Nothing less than an exact copy of all the records is required.

◆ Stored data:
○ ○ ○ ○

-- pv_equiv track=rewrite | github.com/isac7722/skills | notion-update/scripts/update.py | _route_by_role
-- ===== SOURCE A (Python) =====
-- def _route_by_role(data: dict, field_map: dict) -> dict:
--     """data의 role-like 키를 field_map 실제 키로 리매핑한다.
--
--     우선순위:
--       1. data의 키가 field_map에 그대로 존재하면 그대로 유지
--       2. data의 키와 role이 일치하는 field_map 엔트리가 있으면 그 키로 리네임
--       3. 매칭 실패 시 원본 유지 (body 같은 예약 키, 오타 등)
--     """
--     routed: dict = {}
--     keys = set(field_map.keys())
--     role_index: dict[str, str] = {}
--     for key, entry in field_map.items():
--         role = entry.get("role")
--         if role and role not in role_index:
--             role_index[role] = key
--
--     for data_key, value in data.items():
--         if data_key in keys:
--             routed[data_key] = value
--             continue
--         target = role_index.get(data_key)
--         if target:
--             routed[target] = value
--             continue
--         routed[data_key] = value
--     return routed
-- ===== SOURCE B (Python) =====
-- def _route_by_role(data: dict, field_map: dict) -> dict:
--     """Single pass over data: keep keys that exist in field_map, otherwise rename
--     to the first field_map key whose entry's role matches the data key."""
--     routed = {}
--     for data_key, value in data.items():
--         if data_key in field_map:
--             routed[data_key] = value
--             continue
--         for key, entry in field_map.items():
--             role = entry.get("role")
--             if role and role == data_key:
--                 routed[key] = value
--                 break
--         else:
--             routed[data_key] = value
--     return routed
-- ===== Notes on version B (the rewrite author's own statement) =====
-- stated objective: simpler
-- what changed: B drops A's pre-built keys set and role_index dict and does one pass over data, scanning field_map inline (for/break) for the first entry whose truthy role equals the data key.
-- intended difference: On inputs where a data key absent from field_map first matches a truthy role whose field_map key is the empty string, A's 'if target:' truthiness check accidentally discards the match and keeps the original key, while B renames to the matched key as the docstring's rename rule intends. — e.g. on _route_by_role([("x", "1")], [("", [("role", "x")])]): A returns [("x", "1")], B returns [("", "1")]
import Mathlib
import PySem

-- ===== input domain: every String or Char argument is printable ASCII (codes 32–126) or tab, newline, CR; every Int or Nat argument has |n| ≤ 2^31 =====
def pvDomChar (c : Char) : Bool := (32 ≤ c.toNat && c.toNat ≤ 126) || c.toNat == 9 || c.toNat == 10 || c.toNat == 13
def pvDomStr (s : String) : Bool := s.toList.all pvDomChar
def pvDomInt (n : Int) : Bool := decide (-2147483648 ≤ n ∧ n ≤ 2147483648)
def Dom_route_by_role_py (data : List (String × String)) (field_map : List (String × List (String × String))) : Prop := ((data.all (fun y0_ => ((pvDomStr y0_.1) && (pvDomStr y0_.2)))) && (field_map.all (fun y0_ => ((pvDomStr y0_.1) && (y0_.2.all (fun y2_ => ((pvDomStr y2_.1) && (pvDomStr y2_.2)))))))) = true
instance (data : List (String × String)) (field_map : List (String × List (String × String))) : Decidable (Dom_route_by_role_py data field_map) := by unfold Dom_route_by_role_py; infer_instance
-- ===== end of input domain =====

○ ○ ○ ○

◆ RESULT FOR THIS EXERCISE:
-- pv_equiv track=rewrite | github.com/isac7722/skills | notion-update/scripts/update.py | _route_by_role
-- ===== SOURCE A (Python) =====
-- def _route_by_role(data: dict, field_map: dict) -> dict:
--     """data의 role-like 키를 field_map 실제 키로 리매핑한다.
--
--     우선순위:
--       1. data의 키가 field_map에 그대로 존재하면 그대로 유지
--       2. data의 키와 role이 일치하는 field_map 엔트리가 있으면 그 키로 리네임
--       3. 매칭 실패 시 원본 유지 (body 같은 예약 키, 오타 등)
--     """
--     routed: dict = {}
--     keys = set(field_map.keys())
--     role_index: dict[str, str] = {}
--     for key, entry in field_map.items():
--         role = entry.get("role")
--         if role and role not in role_index:
--             role_index[role] = key
--
--     for data_key, value in data.items():
--         if data_key in keys:
--             routed[data_key] = value
--             continue
--         target = role_index.get(data_key)
--         if target:
--             routed[target] = value
--             continue
--         routed[data_key] = value
--     return routed
-- ===== SOURCE B (Python) =====
-- def _route_by_role(data: dict, field_map: dict) -> dict:
--     """Single pass over data: keep keys that exist in field_map, otherwise rename
--     to the first field_map key whose entry's role matches the data key."""
--     routed = {}
--     for data_key, value in data.items():
--         if data_key in field_map:
--             routed[data_key] = value
--             continue
--         for key, entry in field_map.items():
--             role = entry.get("role")
--             if role and role == data_key:
--                 routed[key] = value
--                 break
--         else:
--             routed[data_key] = value
--     return routed
-- ===== Notes on version B (the rewrite author's own statement) =====
-- stated objective: simpler
-- what changed: B drops A's pre-built keys set and role_index dict and does one pass over data, scanning field_map inline (for/break) for the first entry whose truthy role equals the data key.
-- intended difference: On inputs where a data key absent from field_map first matches a truthy role whose field_map key is the empty string, A's 'if target:' truthiness check accidentally discards the match and keeps the original key, while B renames to the matched key as the docstring's rename rule intends. — e.g. on _route_by_role([("x", "1")], [("", [("role", "x")])]): A returns [("x", "1")], B returns [("", "1")]
import Mathlib
import PySem

-- ===== input domain: every String or Char argument is printable ASCII (codes 32–126) or tab, newline, CR; every Int or Nat argument has |n| ≤ 2^31 =====
def pvDomChar (c : Char) : Bool := (32 ≤ c.toNat && c.toNat ≤ 126) || c.toNat == 9 || c.toNat == 10 || c.toNat == 13
def pvDomStr (s : String) : Bool := s.toList.all pvDomChar
def pvDomInt (n : Int) : Bool := decide (-2147483648 ≤ n ∧ n ≤ 2147483648)
def Dom_route_by_role_py (data : List (String × String)) (field_map : List (String × List (String × String))) : Prop := ((data.all (fun y0_ => ((pvDomStr y0_.1) && (pvDomStr y0_.2)))) && (field_map.all (fun y0_ => ((pvDomStr y0_.1) && (y0_.2.all (fun y2_ => ((pvDomStr y2_.1) && (pvDomStr y2_.2)))))))) = true
instance (data : List (String × String)) (field_map : List (String × List (String × String))) : Decidable (Dom_route_by_role_py data field_map) := by unfold Dom_route_by_role_py; infer_instance
-- ===== end of input domain =====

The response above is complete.